Какое-то время мы молча курили.

Если честно, я ни секунды не потратил на то, чтобы всерьез бросить курить. Пожалуй, одно из моих дарований заключалось в том, что я никому не позволял сказать ни слова о своей приватной жизни. В том числе о здоровье. О музыке – ради бога. Но, пожалуйста, никаких добрых советов! Я так не работаю. Тем не менее мои близкие, которым я никоим образом не принадлежал, меня увещевали. Умоляю, Генрих, твоя ужасная, неухоженная борода, она скорее уродует, чем украшает. Кто-то называл ее не бородой, а жнивьем. Тебе никто не говорил, на кого ты похож с этим жнивьем? Все, разумеется, под гарниром подлинной заботы. Давайте дальше, говорил я, что еще, что у вас там на душе? Генрих, пожалуйста, не выходи больше на сцену в своей идиотской красной бабочке, ну в самом деле. Да почему же нет? Англичанам нравится, южным африканцам тоже. Потому что она портит удовольствие от твоей игры, и зрители, то есть я, все время невольно смотрят на этот дурацкий аксессуар. Ты выглядишь в ней как грошовый конферансье, а ведь на самом деле входишь в малую кучку покуда оставшихся на свете виолончелистов-виртуозов. Даже мой последний день рождения, хотя все уже в прошлом и я давно покончил с выступлениями, принес улов в виде семи галстуков. Я вспомнил Шиллера и поблагодарил. Эх! Вот бы у меня не было вообще никакой наружности. За что они, собственно, меня ругали? Они полагали, я буду наряжаться?

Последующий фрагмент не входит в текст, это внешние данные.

-- pv_equiv track=rewrite | github.com/fralar-code/Compression-data-algorithms | src/RE_PAIR/re_pair.py | most_frequent_pair
-- ===== SOURCE A (Python) =====
-- from collections import defaultdict
--
-- def most_frequent_pair(sequence):
--     # We create a dictionary that will have the symbol pair as the key and the value as the occurrences of the digram
--     pair_count = defaultdict(int)
--     i = 0
--
--     while i < len(sequence) - 1:
--         pair = (sequence[i], sequence[i+1])
--         pair_count[pair] += 1
--         # check if there is an overlap
--         if (i+2)< len(sequence) and sequence[i] == sequence[i+1] and sequence[i+1] == sequence[i+2]:
--             # We increase by 2 so that the overlap is considered only once
--             i += 2
--         else:
--             i += 1
--
--     if not pair_count:
--         return None
--     # We return the pair with higher occurrence
--     max_key = max(pair_count, key = pair_count.get)
--     return (max_key, pair_count[max_key])
-- ===== SOURCE B (Python) =====
-- def most_frequent_pair(sequence):
--     # Run-length decomposition: each run of symbol x with length L contributes
--     # L // 2 occurrences of the pair (x, x) (overlap-aware), and each boundary
--     # between a run of prev and a run of x contributes one occurrence of (prev, x).
--     runs = []
--     for s in sequence:
--         if runs and runs[-1][0] == s:
--             runs[-1][1] += 1
--         else:
--             runs.append([s, 1])
--
--     pair_count = {}
--     prev = None
--     for x, length in runs:
--         if prev is not None:
--             pair_count[(prev, x)] = pair_count.get((prev, x), 0) + 1
--         if length >= 2:
--             pair_count[(x, x)] = pair_count.get((x, x), 0) + length // 2
--         prev = x
--
--     if not pair_count:
--         return None
--     max_key = max(pair_count, key=pair_count.get)
--     return (max_key, pair_count[max_key])
-- ===== Notes on version B (the rewrite author's own statement) =====
-- stated objective: alternative
-- what changed: A's index-skipping while loop (with the ad-hoc i+=2 overlap skip) is replaced by a run-length encoding pass followed by a per-run counting pass: each run of x of length L contributes L//2 to (x,x) and each run boundary contributes 1 to the boundary pair, preserving A's insertion order and tie-break.
import Mathlib
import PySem

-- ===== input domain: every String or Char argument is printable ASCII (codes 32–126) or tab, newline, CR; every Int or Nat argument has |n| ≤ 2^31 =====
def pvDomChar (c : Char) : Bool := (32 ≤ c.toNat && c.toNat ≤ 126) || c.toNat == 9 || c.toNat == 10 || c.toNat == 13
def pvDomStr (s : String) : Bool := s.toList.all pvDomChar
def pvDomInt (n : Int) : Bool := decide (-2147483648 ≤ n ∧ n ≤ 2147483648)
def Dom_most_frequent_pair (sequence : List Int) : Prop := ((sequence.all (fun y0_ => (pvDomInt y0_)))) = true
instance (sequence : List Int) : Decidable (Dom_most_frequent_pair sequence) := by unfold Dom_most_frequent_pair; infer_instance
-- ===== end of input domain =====

-- B replaces A's index-skipping while loop by a run-length decomposition plus a
-- per-run counting pass (alternative decomposition, same cost).

-- ===== PORT A =====
-- A's while loop over index i, transcribed as recursion on the suffix starting at i:
-- 'a' is sequence[i], 'b' is sequence[i+1], 'c' (head of rest) is sequence[i+2];
-- 'i += 2' continues on rest, 'i += 1' continues on b :: rest.
def pvALoop : List Int → PySem.Dict (Int × Int) Int → PySem.Dict (Int × Int) Int
  | a :: b :: rest, d =>
    let d' := d.modify (a, b) 0 (· + 1)          -- pair_count[pair] += 1 (defaultdict)
    match rest with
    | c :: _ => if a = b ∧ b = c then pvALoop rest d' else pvALoop (b :: rest) d'
    | [] => d'
  | _, d => d

def most_frequent_pair (sequence : List Int) : Option ((Int × Int) × Int) :=
  let pair_count := pvALoop sequence PySem.Dict.empty
  if pair_count.items.isEmpty then none
  else
    match PySem.List.max? pair_count.keys (fun k => pair_count.getD k 0) with
    | some max_key => some (max_key, pair_count.getD max_key 0)
    | none => none    -- unreachable: keys nonempty

-- ===== PORT B =====
-- runs.append([s,1]) / runs[-1][1] += 1, one foldl step per element
def pvRleStep (runs : List (Int × Int)) (s : Int) : List (Int × Int) :=
  match runs.getLast? with
  | some (x, k) => if x = s then runs.dropLast ++ [(x, k + 1)] else runs ++ [(s, 1)]
  | none => [(s, 1)]

-- the counting loop's body; state is (pair_count, prev)
def pvBStep (st : PySem.Dict (Int × Int) Int × Option Int) (r : Int × Int) :
    PySem.Dict (Int × Int) Int × Option Int :=
  let d₁ := match st.2 with
    | some p => st.1.insert (p, r.1) (st.1.getD (p, r.1) 0 + 1)
    | none => st.1
  let d₂ := if 2 ≤ r.2 then d₁.insert (r.1, r.1) (d₁.getD (r.1, r.1) 0 + PySem.Int.floordiv r.2 2)
            else d₁
  (d₂, some r.1)

def most_frequent_pair_alt (sequence : List Int) : Option ((Int × Int) × Int) :=
  let runs := sequence.foldl pvRleStep []
  let pair_count := (runs.foldl pvBStep (PySem.Dict.empty, none)).1
  if pair_count.items.isEmpty then none
  else
    match PySem.List.max? pair_count.keys (fun k => pair_count.getD k 0) with
    | some max_key => some (max_key, pair_count.getD max_key 0)
    | none => none    -- unreachable: keys nonempty

-- ===== PRECONDITION & SPEC =====
def Spec_most_frequent_pair (sequence : List Int) (out : Option ((Int × Int) × Int)) : Prop := out = most_frequent_pair_alt sequence
instance (sequence : List Int) (out : Option ((Int × Int) × Int)) : Decidable (Spec_most_frequent_pair sequence out) := by unfold Spec_most_frequent_pair; infer_instance

-- ===== CLAIM (what is proved, stated in full; the proofs are below) =====
def Claim_equal_most_frequent_pair : Prop := ∀ (sequence : List Int), Dom_most_frequent_pair sequence → Spec_most_frequent_pair sequence (most_frequent_pair sequence)

-- ===== LEMMAS AND PROOFS =====

-- A's counter bump, named for the proofs
def pvAdd1 (p : Int × Int) (d : PySem.Dict (Int × Int) Int) : PySem.Dict (Int × Int) Int :=
  d.modify p 0 (· + 1)

theorem pv_modify_eq_insert (d : PySem.Dict (Int × Int) Int) (p : Int × Int) (v0 : Int)
    (f : Int → Int) : d.modify p v0 f = d.insert p (f (d.getD p v0)) :=
  PySem.Dict.ext_iff.mpr rfl

-- k iterated +1 bumps = one insert of getD + k (k ≥ 1)
theorem pv_iter_add1 (p : Int × Int) : ∀ (k : Nat) (d : PySem.Dict (Int × Int) Int), 1 ≤ k →
    (pvAdd1 p)^[k] d = d.insert p (d.getD p 0 + (k : Int)) := by
  intro k
  induction k with
  | zero => omega
  | succ k ih =>
    intro d _
    rcases Nat.eq_zero_or_pos k with hk | hk
    · subst hk
      simp [pvAdd1, pv_modify_eq_insert]
    · rw [Function.iterate_succ_apply, ih _ hk]
      have h1 : pvAdd1 p d = d.insert p (d.getD p 0 + 1) := pv_modify_eq_insert d p 0 _
      rw [h1, PySem.Dict.getD_insert_self, PySem.Dict.insert_insert_self]
      congr 1
      push_cast
      ring

-- ---- A-side run lemmas ----
theorem pvALoop_two (x : Int) : ∀ (n : Nat) (d : PySem.Dict (Int × Int) Int),
    pvALoop (List.replicate (n + 2) x) d = pvALoop (List.replicate n x) (pvAdd1 (x, x) d) := by
  intro n d
  cases n with
  | zero => simp [pvALoop, pvAdd1]
  | succ m =>
    show pvALoop (x :: x :: List.replicate (m + 1) x) d = _
    simp [pvALoop, List.replicate_succ, pvAdd1]

theorem pvALoop_rep (x : Int) : ∀ (L : Nat) (d : PySem.Dict (Int × Int) Int),
    pvALoop (List.replicate L x) d = (pvAdd1 (x, x))^[L / 2] d := by
  intro L
  induction L using Nat.strong_induction_on with
  | _ L ih =>
    intro d
    match L with
    | 0 => simp [pvALoop]
    | 1 => simp [pvALoop]
    | (n + 2) =>
      rw [pvALoop_two, ih n (by omega)]
      have : (n + 2) / 2 = n / 2 + 1 := by omega
      rw [this, Function.iterate_succ_apply]

theorem pvALoop_run (x y : Int) (hxy : y ≠ x) : ∀ (L : Nat) (t : List Int)
    (d : PySem.Dict (Int × Int) Int), 1 ≤ L →
    pvALoop (List.replicate L x ++ y :: t) d
      = pvALoop (y :: t) (pvAdd1 (x, y) ((pvAdd1 (x, x))^[L / 2] d)) := by
  intro L
  induction L using Nat.strong_induction_on with
  | _ L ih =>
    intro t d hL
    match L with
    | 1 =>
      cases t with
      | nil => simp [pvALoop, pvAdd1]
      | cons c t' => simp [pvALoop, pvAdd1, (Ne.symm hxy : ¬ x = y)]
    | 2 =>
      cases t with
      | nil =>
        simp [pvALoop, pvAdd1, (Ne.symm hxy : ¬ x = y)]
      | cons c t' =>
        simp [pvALoop, pvAdd1, (Ne.symm hxy : ¬ x = y)]
    | (n + 3) =>
      have h2 : pvALoop (List.replicate (n + 3) x ++ y :: t) d
          = pvALoop (List.replicate (n + 1) x ++ y :: t) (pvAdd1 (x, x) d) := by
        show pvALoop (x :: x :: (List.replicate (n + 1) x ++ y :: t)) d = _
        simp [pvALoop, List.replicate_succ, pvAdd1]
      rw [h2, ih (n + 1) (by omega) t _ (by omega)]
      have h3 : (n + 3) / 2 = (n + 1) / 2 + 1 := by omega
      rw [h3, Function.iterate_succ_apply]

-- ---- B-side run-length lemmas ----
def pvRleF (x : Int) (k : Int) : List Int → List (Int × Int)
  | [] => [(x, k)]
  | s :: l => if x = s then pvRleF x (k + 1) l else (x, k) :: pvRleF s 1 l

theorem pvRuns_eq : ∀ (l : List Int) (rs : List (Int × Int)) (x : Int) (k : Int),
    l.foldl pvRleStep (rs ++ [(x, k)]) = rs ++ pvRleF x k l := by
  intro l
  induction l with
  | nil => intro rs x k; simp [pvRleF]
  | cons s l ih =>
    intro rs x k
    rw [List.foldl_cons]
    by_cases h : x = s
    · have : pvRleStep (rs ++ [(x, k)]) s = rs ++ [(x, k + 1)] := by
        simp [pvRleStep, h]
      rw [this, ih, pvRleF, if_pos h]
    · have : pvRleStep (rs ++ [(x, k)]) s = (rs ++ [(x, k)]) ++ [(s, 1)] := by
        simp [pvRleStep, h]
      rw [this, ih, pvRleF, if_neg h, List.append_assoc, List.singleton_append]

theorem pvRuns_spec (x : Int) (l : List Int) :
    (x :: l).foldl pvRleStep [] = pvRleF x 1 l := by
  have := pvRuns_eq l [] x 1
  simpa [pvRleStep] using this

theorem pvRleF_rep (x : Int) : ∀ (m : Nat) (k : Int),
    pvRleF x k (List.replicate m x) = [(x, k + m)] := by
  intro m
  induction m with
  | zero => intro k; simp [pvRleF]
  | succ n ih =>
    intro k
    rw [List.replicate_succ, pvRleF, if_pos rfl, ih]
    congr 2
    push_cast; ring

theorem pvRleF_rep_cons (x y : Int) (hxy : y ≠ x) : ∀ (m : Nat) (k : Int) (t : List Int),
    pvRleF x k (List.replicate m x ++ y :: t) = (x, k + m) :: pvRleF y 1 t := by
  intro m
  induction m with
  | zero => intro k t; simp [pvRleF, Ne.symm hxy]
  | succ n ih =>
    intro k t
    rw [List.replicate_succ, List.cons_append, pvRleF, if_pos rfl, ih]
    have h : k + 1 + (n : Int) = k + ((n + 1 : Nat) : Int) := by push_cast; ring
    rw [h]

theorem pvRleF_head (y : Int) : ∀ (t : List Int) (k : Int),
    ∃ k' rest, pvRleF y k t = (y, k') :: rest := by
  intro t
  induction t with
  | nil => intro k; exact ⟨k, [], rfl⟩
  | cons s l ih =>
    intro k
    by_cases h : y = s
    · obtain ⟨k', rest, hr⟩ := ih (k + 1)
      exact ⟨k', rest, by rw [pvRleF, if_pos h, hr]⟩
    · exact ⟨k, pvRleF s 1 l, by rw [pvRleF, if_neg h]⟩

-- a pending prev is absorbed into the dict when at least one run remains
theorem pv_prev_shift (x p : Int) (L : Int) (R : List (Int × Int))
    (d : PySem.Dict (Int × Int) Int) :
    ((x, L) :: R).foldl pvBStep (d, some p)
      = ((x, L) :: R).foldl pvBStep (d.insert (p, x) (d.getD (p, x) 0 + 1), none) := by
  rw [List.foldl_cons, List.foldl_cons]
  rfl

-- the run contribution of B's step equals A's iterated bumps
theorem pv_run_add (x : Int) (m : Nat) (d : PySem.Dict (Int × Int) Int) :
    (if 2 ≤ (1 + (m : Int)) then
        d.insert (x, x) (d.getD (x, x) 0 + PySem.Int.floordiv (1 + (m : Int)) 2)
      else d)
      = (pvAdd1 (x, x))^[(m + 1) / 2] d := by
  cases m with
  | zero => simp
  | succ n =>
    rw [if_pos (by push_cast; omega)]
    have h1 : (1 + ((n + 1 : Nat) : Int)) = (((n + 2 : Nat) : Int)) := by push_cast; ring
    have h2 : PySem.Int.floordiv ((n + 2 : Nat) : Int) 2 = (((n + 2) / 2 : Nat) : Int) := by
      exact_mod_cast PySem.Int.floordiv_natCast (n + 2) 2
    rw [h1, h2, pv_iter_add1 (x, x) ((n + 1 + 1) / 2) d (by omega)]

-- ---- main: both loops build the same dict ----
theorem pv_main : ∀ (n : Nat) (seq : List Int) (d : PySem.Dict (Int × Int) Int),
    seq.length ≤ n →
    pvALoop seq d = ((seq.foldl pvRleStep []).foldl pvBStep (d, none)).1 := by
  intro n
  induction n with
  | zero =>
    intro seq d h
    have : seq = [] := List.eq_nil_of_length_eq_zero (by omega)
    subst this
    simp [pvALoop]
  | succ n ih =>
    intro seq d h
    match seq with
    | [] => simp [pvALoop]
    | x :: l =>
      have hrep : l.takeWhile (· == x) = List.replicate (l.takeWhile (· == x)).length x := by
        apply List.eq_replicate_of_mem
        intro b hb
        have := List.mem_takeWhile_imp hb
        simpa using this
      have hsplit : l = List.replicate (l.takeWhile (· == x)).length x ++ l.dropWhile (· == x) := by
        conv_lhs => rw [← List.takeWhile_append_dropWhile (p := (· == x)) (l := l)]
        rw [hrep]
        simp
      set m := (l.takeWhile (· == x)).length with hm
      have hseq : x :: l = List.replicate (m + 1) x ++ l.dropWhile (· == x) := by
        rw [List.replicate_succ, List.cons_append, ← hsplit]
      rw [pvRuns_spec x l]
      cases ht : l.dropWhile (· == x) with
      | nil =>
        rw [ht] at hseq hsplit
        rw [List.append_nil] at hseq
        rw [List.append_nil] at hsplit
        rw [hseq, pvALoop_rep, hsplit, pvRleF_rep]
        rw [List.foldl_cons, List.foldl_nil]
        show _ = (pvBStep (d, none) (x, 1 + (m : Int))).1
        rw [← pv_run_add x m d]
        rfl
      | cons y t' =>
        have hyx : y ≠ x := by
          have h2 := List.head_dropWhile_not (· == x) (l := l) (by simp [ht])
          have h3 : (l.dropWhile (· == x)).head (by simp [ht]) = y := by simp [ht]
          rw [h3] at h2
          simpa using h2
        rw [ht] at hseq hsplit
        rw [hseq, pvALoop_run x y hyx (m + 1) t' d (by omega)]
        rw [hsplit, pvRleF_rep_cons x y hyx, List.foldl_cons]
        have hstep : pvBStep (d, none) (x, 1 + (m : Int)) = ((pvAdd1 (x, x))^[(m + 1) / 2] d, some x) := by
          rw [← pv_run_add x m d]
          rfl
        rw [hstep]
        set d1 := (pvAdd1 (x, x))^[(m + 1) / 2] d with hd1
        obtain ⟨k', rest, hhead⟩ := pvRleF_head y t' 1
        rw [hhead, pv_prev_shift, ← hhead]
        have hins : d1.insert (x, y) (d1.getD (x, y) 0 + 1) = pvAdd1 (x, y) d1 :=
          (pv_modify_eq_insert d1 (x, y) 0 (· + 1)).symm
        rw [hins, ← pvRuns_spec y t']
        apply ih (y :: t')
        have hlen : l.length = m + (y :: t').length := by
          rw [hsplit]; simp
        simp at h
        simp only [List.length_cons] at hlen ⊢
        omega

-- ===== VERDICT (by name: the statement is the Claim_ definition above) =====
theorem most_frequent_pair_spec : Claim_equal_most_frequent_pair := by
  intro seq _
  unfold Spec_most_frequent_pair most_frequent_pair most_frequent_pair_alt
  rw [pv_main seq.length seq PySem.Dict.empty le_rfl]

Он думал так всякий раз, когда агентство для того, пятого, десятого просило у него новые фотографии. Какая досада с этой внешностью, невозможно ее не иметь. Он не нравился себе на фотографиях, ничего не поделаешь. И фотографы ему не нравились. Они вели себя так, будто удостаивали аудиенцией. Будто дозволяли вам присутствовать при некоем чрезвычайном событии. Чаще всего смотрели наверх, вроде немного в надземный мир. Причем совершенно естественно! Как у них получается выглядеть при этом совершенно естественно? Да без конвульсий? Если желаете, можем сделать перерыв. Не хватало только вопроса, есть ли в холодильнике пиво. Одно время Шифф настаивал на женщинах-фотографах. Он умел быть очаровательным. Рассчитывал на определенное состояние, какое могли вызывать у него представительницы женского пола. Делал их главными действующими лицами, что его самого освобождало. Ему удавалось ловко отвлекаться на мысли о жизни этих женщин, которые все-таки имели профессию, приходили небрежно одетые, более или менее привлекательные, но по крайней мере ни одна излишне не рядилась и мало кто красился. Больше всего ему нравились на вид усталые. Придурок муж, болезненный развод, новый друг, отсутствие нового друга, дождь, пара бокалов вина, трудный ребенок, а то и двое – такое копится в каждой жизни. И у него получалось, думая об их жизнях, напрочь забывать о происходящем. Ах да, новые фотографии! Какой кошмар! Пора прекращать. Хватит меня ксерить. Бывали случаи, когда он прерывал фотосессию, в том числе работая с женщинами. В особо любезном расположении духа отпускал жертвам замечания вроде: вы тратите мое время. Или: я вам позвоню, когда решу, что фотогеничен.